_SUPPLIED DATA_
-- pv_equiv track=rewrite | github.com/fernando-elias/zombiedice | Zombidice - PTBR.py | dados_disponiveis
-- ===== SOURCE A (Python) =====
-- def dados_disponiveis(x: list):
--     """
--     Calcula o número de dados disponivéis em cada jogada.
--
--     :param x: Lista com os dados disponíveis
--     :return: Retorna respectivamente o número de dados verdes, amarelos e vermelhos neste momento.
--     """
--     vd = 0
--     a = 0
--     ve = 0
--     for z in range(len(x)):
--         if x[z] == dadoVerde:
--             vd += 1
--         elif x[z] == dadoAmarelo:
--             a += 1
--         else:
--             ve += 1
--     return vd, a, ve
--
-- dadoVerde = 'CPCTPC'
--
-- dadoAmarelo = 'TPCTPC'
-- ===== SOURCE B (Python) =====
-- dadoVerde = 'CPCTPC'
-- dadoAmarelo = 'TPCTPC'
--
-- def dados_disponiveis(x: list):
--     vd = x.count(dadoVerde)
--     a = x.count(dadoAmarelo)
--     return vd, a, len(x) - vd - a
-- ===== Notes on version B (the rewrite author's own statement) =====
-- stated objective: simpler
-- what changed: Replaces the index loop that classifies each element with three counters by two list.count scans plus arithmetic (red = len - green - yellow, matching the catch-all else).
import Mathlib
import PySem

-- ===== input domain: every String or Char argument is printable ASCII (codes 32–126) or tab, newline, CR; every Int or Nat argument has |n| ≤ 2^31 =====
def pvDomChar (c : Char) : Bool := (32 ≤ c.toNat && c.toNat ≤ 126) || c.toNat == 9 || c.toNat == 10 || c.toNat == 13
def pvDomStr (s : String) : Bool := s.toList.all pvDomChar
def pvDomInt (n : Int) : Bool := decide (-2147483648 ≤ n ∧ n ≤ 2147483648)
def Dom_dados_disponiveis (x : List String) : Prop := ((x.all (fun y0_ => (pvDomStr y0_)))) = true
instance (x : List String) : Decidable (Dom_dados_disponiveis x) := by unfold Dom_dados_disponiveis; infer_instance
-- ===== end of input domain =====

-- B counts greens and yellows with two list.count scans and derives red by arithmetic (simpler than A's classifying index loop).


-- ===== PORT A =====
def dadoVerde : String := "CPCTPC"
def dadoAmarelo : String := "TPCTPC"

-- literal transliteration: for z in range(len(x)): classify x[z] into one of three counters
def dados_disponiveis (x : List String) : Int × Int × Int :=
  (PySem.List.pyRange 0 (x.length : Int) 1).foldl
    (fun (s : Int × Int × Int) z =>
      let v := PySem.List.pyGetD x z ""
      if v == dadoVerde then (s.1 + 1, s.2.1, s.2.2)
      else if v == dadoAmarelo then (s.1, s.2.1 + 1, s.2.2)
      else (s.1, s.2.1, s.2.2 + 1)) (0, 0, 0)

-- ===== PORT B =====
def dados_disponiveis_alt (x : List String) : Int × Int × Int :=
  let vd : Int := PySem.List.count x dadoVerde
  let a : Int := PySem.List.count x dadoAmarelo
  (vd, a, (x.length : Int) - vd - a)

-- ===== PRECONDITION & SPEC =====
def Spec_dados_disponiveis (x : List String) (out : Int × Int × Int) : Prop := out = dados_disponiveis_alt x
instance (x : List String) (out : Int × Int × Int) : Decidable (Spec_dados_disponiveis x out) := by unfold Spec_dados_disponiveis; infer_instance

-- ===== CLAIM (what is proved, stated in full; the proofs are below) =====
def Claim_equal_dados_disponiveis : Prop := ∀ (x : List String), Dom_dados_disponiveis x → Spec_dados_disponiveis x (dados_disponiveis x)

-- ===== LEMMAS AND PROOFS =====
theorem dados_foldl (x : List String) (s : Int × Int × Int) :
    x.foldl
      (fun (s : Int × Int × Int) v =>
        if v == dadoVerde then (s.1 + 1, s.2.1, s.2.2)
        else if v == dadoAmarelo then (s.1, s.2.1 + 1, s.2.2)
        else (s.1, s.2.1, s.2.2 + 1)) s
    = (s.1 + x.count dadoVerde, s.2.1 + x.count dadoAmarelo,
       s.2.2 + ((x.length : Int) - x.count dadoVerde - x.count dadoAmarelo)) := by
  induction x generalizing s with
  | nil => simp
  | cons h t ih =>
    simp only [List.foldl_cons, List.count_cons, List.length_cons]
    by_cases hv : h == dadoVerde
    · have ha : ¬ (h == dadoAmarelo) := by simp_all [dadoVerde, dadoAmarelo]
      simp only [hv, ha, if_pos, ih, Prod.ext_iff]
      push_cast
      refine ⟨by ring, by ring, by ring⟩
    · by_cases ha : h == dadoAmarelo
      · simp only [hv, ha, if_pos, ih, Prod.ext_iff]
        push_cast
        refine ⟨by ring, by ring, by ring⟩
      · simp only [hv, ha, ih, Prod.ext_iff]
        push_cast
        refine ⟨by ring, by ring, by ring⟩

-- ===== VERDICT (by name: the statement is the Claim_ definition above) =====
theorem dados_disponiveis_spec : Claim_equal_dados_disponiveis := by
  intro x _
  unfold Spec_dados_disponiveis dados_disponiveis dados_disponiveis_alt
  rw [PySem.List.foldl_pyRange_zero_pyGetD' x ""
    (fun (s : Int × Int × Int) v =>
      if v == dadoVerde then (s.1 + 1, s.2.1, s.2.2)
      else if v == dadoAmarelo then (s.1, s.2.1 + 1, s.2.2)
      else (s.1, s.2.1, s.2.2 + 1)) (0, 0, 0)]
  rw [dados_foldl]
  simp [PySem.List.count]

_EXERCISE AIM_
A complete answer reproduces every line of the records in which the word "domain" occurs.

_TASK ANSWER_
-- ===== input domain: every String or Char argument is printable ASCII (codes 32–126) or tab, newline, CR; every Int or Nat argument has |n| ≤ 2^31 =====
-- ===== end of input domain =====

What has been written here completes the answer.